= Kyle Berkshire =

American World Long Drive competitor

Kyle Berkshire (born November 1, 1996) is an American golfer who competes as a professional long drive athlete. He has won the World Long Drive Championship on four occasions, in 2019, 2020, 2021 and 2023.
In October 2023 he drove 579.63 yards, setting a new World Record.

==Personal life==
Originally from Crofton, Maryland, Berkshire resides in Orlando, Florida. He attended Archbishop Spalding High School in Maryland where he helped the Spalding golf team win two match play and two stroke play MIAA state championships. The team went 31-2-1 in match play during Berkshire's four years including undefeated seasons in 2014 and 2015. He went to the University of North Texas for two years, before transferring to the University of Central Florida. He is a brother of Zeta Beta Tau.

==Long drive career==
After reaching the semifinals at the Volvik World Long Drive Championship in 2017, Berkshire in 2018 earned his first World Long Drive victory, winning at the WinStar Midwest Slam in Oklahoma. On September 4, 2019 Berkshire won the 44th World Long Drive Championship in Thackerville, Oklahoma, defeating Tim Burke in the final.

During the pandemic, Comcast shut down the World Long Drive Association in 2020. Players and coach Bobby Peterson formed a new sanctioning body, the Professional Long Drivers Association, where Berkshire won the inaugural PLDA season-ending championship in 2020 at 383 yards. He defended the PLDA Championship (now the PLDA World Championship) in 2021, now having won three consecutive season-ending long drive tour championships.

In December 2021, Berkshire set a new world record for indoor ball speed with 233.4 mph.

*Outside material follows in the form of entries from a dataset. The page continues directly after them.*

-- pv_equiv track=rewrite | github.com/Roslofe/advent-of-code | day13/reflection.py | reflection_line
-- ===== SOURCE A (Python) =====
-- def reflection_line(pattern):
--     # check if there is a reflection
--     for i in range(len(pattern) - 1, 0, -1):
--         reflected_lines = pattern[i:]
--         reflecting = pattern[:i]
--         reflecting.reverse()
--         pairs = zip(reflected_lines, reflecting)
--         if all(n[0] == n[1] for n in pairs):
--             return i
--     return 0
-- ===== SOURCE B (Python) =====
-- def reflection_line(pattern):
--     n = len(pattern)
--     # round-based sieve: start with every axis as a candidate and, for each pair
--     # index k, keep only the axes whose k-th mirrored row pair matches (axes whose
--     # mirror is already fully checked stay); the answer is the largest survivor
--     cands = list(range(1, n))
--     for k in range(n // 2):
--         cands = [i for i in cands
--                  if min(i, n - i) <= k or pattern[i + k] == pattern[i - 1 - k]]
--     return max(cands, default=0)
-- ===== Notes on version B (the rewrite author's own statement) =====
-- stated objective: alternative
-- what changed: B transposes the loops into a round-based sieve: it starts with every axis as a candidate and, for each mirrored-pair index k, filters out axes whose k-th pair of rows differs, returning the largest surviving axis, instead of A's descending per-axis slice/reverse/zip test with early return.
import Mathlib
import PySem

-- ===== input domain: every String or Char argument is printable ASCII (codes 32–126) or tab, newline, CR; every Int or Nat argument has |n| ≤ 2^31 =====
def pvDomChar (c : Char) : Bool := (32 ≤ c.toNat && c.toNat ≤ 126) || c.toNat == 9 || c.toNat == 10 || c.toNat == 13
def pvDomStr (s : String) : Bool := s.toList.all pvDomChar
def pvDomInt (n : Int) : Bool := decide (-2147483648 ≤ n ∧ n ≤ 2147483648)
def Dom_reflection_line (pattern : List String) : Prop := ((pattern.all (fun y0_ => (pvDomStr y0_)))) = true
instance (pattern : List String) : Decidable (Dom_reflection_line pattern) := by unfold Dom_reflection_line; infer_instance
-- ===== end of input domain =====

-- B is an alternative of the same cost: a round-based sieve (filter the candidate
-- axes once per mirrored-pair index, then take the largest survivor) instead of
-- A's descending per-axis slice/reverse/zip test with early return.

-- ===== PORT A =====
-- the 'for i in range(len(pattern)-1, 0, -1): … return i' loop, as recursion on the range list
def pvGoA (pattern : List String) : List Int → Int
  | [] => 0
  | i :: rest =>
      let reflected_lines := PySem.List.slice pattern (some i) none
      let reflecting := (PySem.List.slice pattern none (some i)).reverse
      let pairs := reflected_lines.zip reflecting
      if pairs.all (fun q => q.1 == q.2) then i else pvGoA pattern rest

def reflection_line (pattern : List String) : Int :=
  pvGoA pattern (PySem.List.pyRange ((pattern.length : Int) - 1) 0 (-1))

-- ===== PORT B =====
def reflection_line_alt (pattern : List String) : Int :=
  (PySem.List.max?
    ((PySem.List.pyRange 0 (PySem.Int.floordiv (pattern.length : Int) 2) 1).foldl
      (fun cands k => cands.filter
        (fun i => decide (min i ((pattern.length : Int) - i) ≤ k) ||
          (PySem.List.pyGet? pattern (i + k) == PySem.List.pyGet? pattern (i - 1 - k))))
      (PySem.List.pyRange 1 (pattern.length : Int) 1))
    (fun x => x)).getD 0

-- ===== PRECONDITION & SPEC =====
def Spec_reflection_line (pattern : List String) (out : Int) : Prop := out = reflection_line_alt pattern
instance (pattern : List String) (out : Int) : Decidable (Spec_reflection_line pattern out) := by unfold Spec_reflection_line; infer_instance

-- ===== CLAIM (what is proved, stated in full; the proofs are below) =====
def Claim_equal_reflection_line : Prop := ∀ (pattern : List String), Dom_reflection_line pattern → Spec_reflection_line pattern (reflection_line pattern)

-- ===== LEMMAS AND PROOFS =====

-- A's per-axis check
def pvPA (pattern : List String) (i : Int) : Bool :=
  ((PySem.List.slice pattern (some i) none).zip
      ((PySem.List.slice pattern none (some i)).reverse)).all (fun q => q.1 == q.2)

-- the canonical per-axis check: the min(i, n-i) mirrored row pairs around i match
def pvPB (pattern : List String) (i : Int) : Bool :=
  (PySem.List.pyRange 0 (min i ((pattern.length : Int) - i)) 1).all
    (fun k => PySem.List.pyGet? pattern (i + k) == PySem.List.pyGet? pattern (i - 1 - k))

-- first hit in a list of candidate axes (result of A's early-return loop)
def pvFirstHit (p : Int → Bool) : List Int → Int
  | [] => 0
  | i :: rest => if p i then i else pvFirstHit p rest

theorem pvGoA_eq_firstHit (pattern : List String) (l : List Int) :
    pvGoA pattern l = pvFirstHit (pvPA pattern) l := by
  induction l with
  | nil => rfl
  | cons i rest ih => simp [pvGoA, pvFirstHit, pvPA, ih]

-- A's loop from the top: first hit on the reverse = last hit = last element of the filter
theorem pvFirstHit_reverse (p : Int → Bool) (l : List Int) :
    pvFirstHit p l.reverse = ((l.filter p).getLast?).getD 0 := by
  induction l using List.reverseRecOn with
  | nil => rfl
  | append_singleton l x ih =>
      rw [List.reverse_append, List.filter_append]
      simp only [List.reverse_singleton, List.singleton_append, pvFirstHit, List.filter]
      by_cases hx : p x
      · simp [hx]
      · simp [hx, ih]

-- B's round loop: folding filters = one filter by the conjunction of all rounds
theorem pvFoldlFilter (q : Int → Int → Bool) (l : List Int) (cs : List Int) :
    l.foldl (fun cands k => cands.filter (q k)) cs
      = cs.filter (fun i => l.all (fun k => q k i)) := by
  induction l generalizing cs with
  | nil => simp
  | cons k rest ih =>
      rw [List.foldl_cons, ih, List.filter_filter]
      apply List.filter_congr
      intro i _
      simp [Bool.and_comm]

-- Python's max on a strictly ascending list is its last element
theorem pvMaxSorted (l : List Int) (h : l.Pairwise (· < ·)) :
    PySem.List.max? l (fun x => x) = l.getLast? := by
  induction l with
  | nil => rfl
  | cons x t ih =>
      rw [PySem.List.max?_id_cons]
      clear ih
      induction t generalizing x with
      | nil => rfl
      | cons y t' ih2 =>
          have hxy : x < y := (List.pairwise_cons.mp h).1 y (List.mem_cons_self ..)
          have h' : (y :: t').Pairwise (· < ·) := (List.pairwise_cons.mp h).2
          rw [List.foldl_cons, max_eq_right hxy.le, ih2 y h']
          simp [List.getLast?_cons_cons]

-- all rounds pass at axis j ⟺ the min(j, n-j) mirrored pairs match
theorem pvRounds_eq_pvPB (pattern : List String) (j : Nat)
    (h1 : 1 ≤ j) (h2 : j < pattern.length) :
    (PySem.List.pyRange 0 (PySem.Int.floordiv (pattern.length : Int) 2) 1).all
      (fun k => decide (min (j : Int) ((pattern.length : Int) - (j : Int)) ≤ k) ||
        (PySem.List.pyGet? pattern ((j : Int) + k) == PySem.List.pyGet? pattern ((j : Int) - 1 - k)))
      = pvPB pattern (j : Int) := by
  set n := pattern.length with hn
  have hfd : PySem.Int.floordiv (n : Int) 2 = ((n / 2 : Nat) : Int) := by
    exact_mod_cast PySem.Int.floordiv_natCast n 2
  have hm : min ((j : Nat) : Int) ((n : Int) - ((j : Nat) : Int)) = ((min j (n - j) : Nat) : Int) := by
    push_cast; omega
  have hμ : min j (n - j) ≤ n / 2 := by omega
  rw [Bool.eq_iff_iff]
  unfold pvPB
  rw [← hn, hfd, hm, PySem.List.pyRange_one, PySem.List.pyRange_one,
    List.all_map, List.all_map, List.all_eq_true, List.all_eq_true]
  have hH : (((n / 2 : Nat) : Int) - 0).toNat = n / 2 := by omega
  have hM : (((min j (n - j) : Nat) : Int) - 0).toNat = min j (n - j) := by omega
  rw [hH, hM]
  constructor
  · intro h k hk
    rw [List.mem_range] at hk
    have := h k (by rw [List.mem_range]; omega)
    simp only [Function.comp, Bool.or_eq_true, decide_eq_true_eq] at this
    simp only [Function.comp]
    rcases this with h' | h'
    · exfalso; omega
    · exact h'
  · intro h k hk
    rw [List.mem_range] at hk
    by_cases hle : ((min j (n - j) : Nat) : Int) ≤ (0 : Int) + (k : Int)
    · simp only [Function.comp, Bool.or_eq_true, decide_eq_true_eq]
      exact Or.inl hle
    · have hk' : k < min j (n - j) := by omega
      have := h k (by rw [List.mem_range]; omega)
      simp only [Function.comp] at this
      simp only [Function.comp, Bool.or_eq_true]
      exact Or.inr this

-- both checks say: the min(i, n-i) mirrored pairs around axis i are equal
theorem pvPA_eq_pvPB (pattern : List String) (j : Nat)
    (h1 : 1 ≤ j) (h2 : j < pattern.length) :
    pvPA pattern (j : Int) = pvPB pattern (j : Int) := by
  rw [Bool.eq_iff_iff]
  set n := pattern.length with hn'
  have hA : pvPA pattern (j : Int) = true ↔
      ∀ (k : Nat) (hk : k < min j (n - j)),
        pattern[j + k]'(by omega) = pattern[j - 1 - k]'(by omega) := by
    unfold pvPA
    rw [PySem.List.slice_from_natCast, PySem.List.slice_to_natCast, List.all_eq_true]
    constructor
    · intro h k hk
      have hlen : k < ((pattern.drop j).zip ((pattern.take j).reverse)).length := by
        simp [List.length_zip, List.length_reverse, List.length_take, List.length_drop]
        omega
      have := h _ (List.getElem_mem hlen)
      rw [List.getElem_zip] at this
      have hd : (pattern.drop j)[k]'(by simp [List.length_drop]; omega) = pattern[j + k]'(by omega) := by
        rw [List.getElem_drop]
      have ht : ((pattern.take j).reverse)[k]'(by simp [List.length_take]; omega)
          = pattern[j - 1 - k]'(by omega) := by
        rw [List.getElem_reverse, List.getElem_take]
        congr 1
        simp [List.length_take]
        omega
      simp only [hd, ht] at this
      exact eq_of_beq (by simpa using this)
    · intro h q hq
      obtain ⟨k, hk, rfl⟩ := List.mem_iff_getElem.mp hq
      rw [List.getElem_zip]
      have hk' : k < min j (n - j) := by
        simp [List.length_zip, List.length_reverse, List.length_take, List.length_drop] at hk
        omega
      have hd : (pattern.drop j)[k]'(by simp [List.length_drop]; omega) = pattern[j + k]'(by omega) := by
        rw [List.getElem_drop]
      have ht : ((pattern.take j).reverse)[k]'(by simp [List.length_take]; omega)
          = pattern[j - 1 - k]'(by omega) := by
        rw [List.getElem_reverse, List.getElem_take]
        congr 1
        simp [List.length_take]
        omega
      simp only [hd, ht]
      simpa using h k hk'
  have hB : pvPB pattern (j : Int) = true ↔
      ∀ (k : Nat) (hk : k < min j (n - j)),
        pattern[j + k]'(by omega) = pattern[j - 1 - k]'(by omega) := by
    unfold pvPB
    have hm : min ((j : Nat) : Int) ((pattern.length : Int) - ((j : Nat) : Int))
        = ((min j (n - j) : Nat) : Int) := by
      rw [← hn']; push_cast; omega
    rw [hm, PySem.List.pyRange_one, List.all_map, List.all_eq_true]
    have hN : ((((min j (n - j) : Nat) : Int)) - 0).toNat = min j (n - j) := by omega
    rw [hN]
    have helt : ∀ (k : Nat) (hk : k < min j (n - j)),
        ((PySem.List.pyGet? pattern (((j : Nat) : Int) + ((0 : Int) + (k : Int)))
            == PySem.List.pyGet? pattern (((j : Nat) : Int) - 1 - ((0 : Int) + (k : Int)))) = true
          ↔ pattern[j + k]'(by omega) = pattern[j - 1 - k]'(by omega)) := by
      intro k hk
      have hik : (((j : Nat) : Int) + ((0 : Int) + (k : Int))) = ((j + k : Nat) : Int) := by
        omega
      have hik2 : (((j : Nat) : Int) - 1 - ((0 : Int) + (k : Int))) = ((j - 1 - k : Nat) : Int) := by
        omega
      rw [hik, hik2, PySem.List.pyGet?_natCast, PySem.List.pyGet?_natCast]
      rw [List.getElem?_eq_getElem (by omega), List.getElem?_eq_getElem (by omega)]
      simp
    constructor
    · intro h k hk
      exact (helt k hk).mp (h k (by rw [List.mem_range]; omega))
    · intro h k hk
      rw [List.mem_range] at hk
      exact (helt k hk).mpr (h k hk)
  rw [hA, hB]

-- ===== VERDICT (by name: the statement is the Claim_ definition above) =====
theorem reflection_line_spec : Claim_equal_reflection_line := by
  intro pattern _
  unfold Spec_reflection_line reflection_line reflection_line_alt
  set n := pattern.length with hn
  -- A side: descending range = reverse of the ascending candidate list
  have hrev : PySem.List.pyRange ((n : Int) - 1) 0 (-1)
      = (PySem.List.pyRange 1 (n : Int) 1).reverse := by
    rw [PySem.List.pyRange_neg_one_eq_reverse]
    norm_num
  rw [pvGoA_eq_firstHit, hrev, pvFirstHit_reverse]
  -- B side: fold of filters = one filter, then max of an ascending list = last
  rw [pvFoldlFilter]
  have hcong : (PySem.List.pyRange 1 (n : Int) 1).filter
      (fun i => (PySem.List.pyRange 0 (PySem.Int.floordiv (n : Int) 2) 1).all
        (fun k => decide (min i ((n : Int) - i) ≤ k) ||
          (PySem.List.pyGet? pattern (i + k) == PySem.List.pyGet? pattern (i - 1 - k))))
      = (PySem.List.pyRange 1 (n : Int) 1).filter (pvPA pattern) := by
    apply List.filter_congr
    intro i hi
    rw [PySem.List.mem_pyRange_one] at hi
    obtain ⟨j, rfl⟩ : ∃ j : Nat, i = (j : Int) := ⟨i.toNat, by omega⟩
    have h1 : 1 ≤ j := by omega
    have h2 : j < n := by omega
    rw [pvRounds_eq_pvPB pattern j h1 h2, pvPA_eq_pvPB pattern j h1 h2]
  rw [hcong, pvMaxSorted]
  exact (PySem.List.pairwise_lt_pyRange_one 1 (n : Int)).filter _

In October 2023, shortly before the World Long Drive Championship, Berkshire had set a new record for ball speed at 241.6 mph, as well as the longest golf drive ever fully verified at 579.63 yards. On October 22, Berkshire defeated Sean Johnson in the final to claim his fourth season-ending championship match.

== Other golf ventures ==
Berkshire participated in several golf events outside of long-drive competitions. In March 2025, he participated in the second Creator Classic, an event for golf influencers organized by the PGA Tour. In August 2025, Berkshire participated in the inaugural Internet Invitational, another event for golf influencers and organized by Barstool Sports and Bob Does Sports.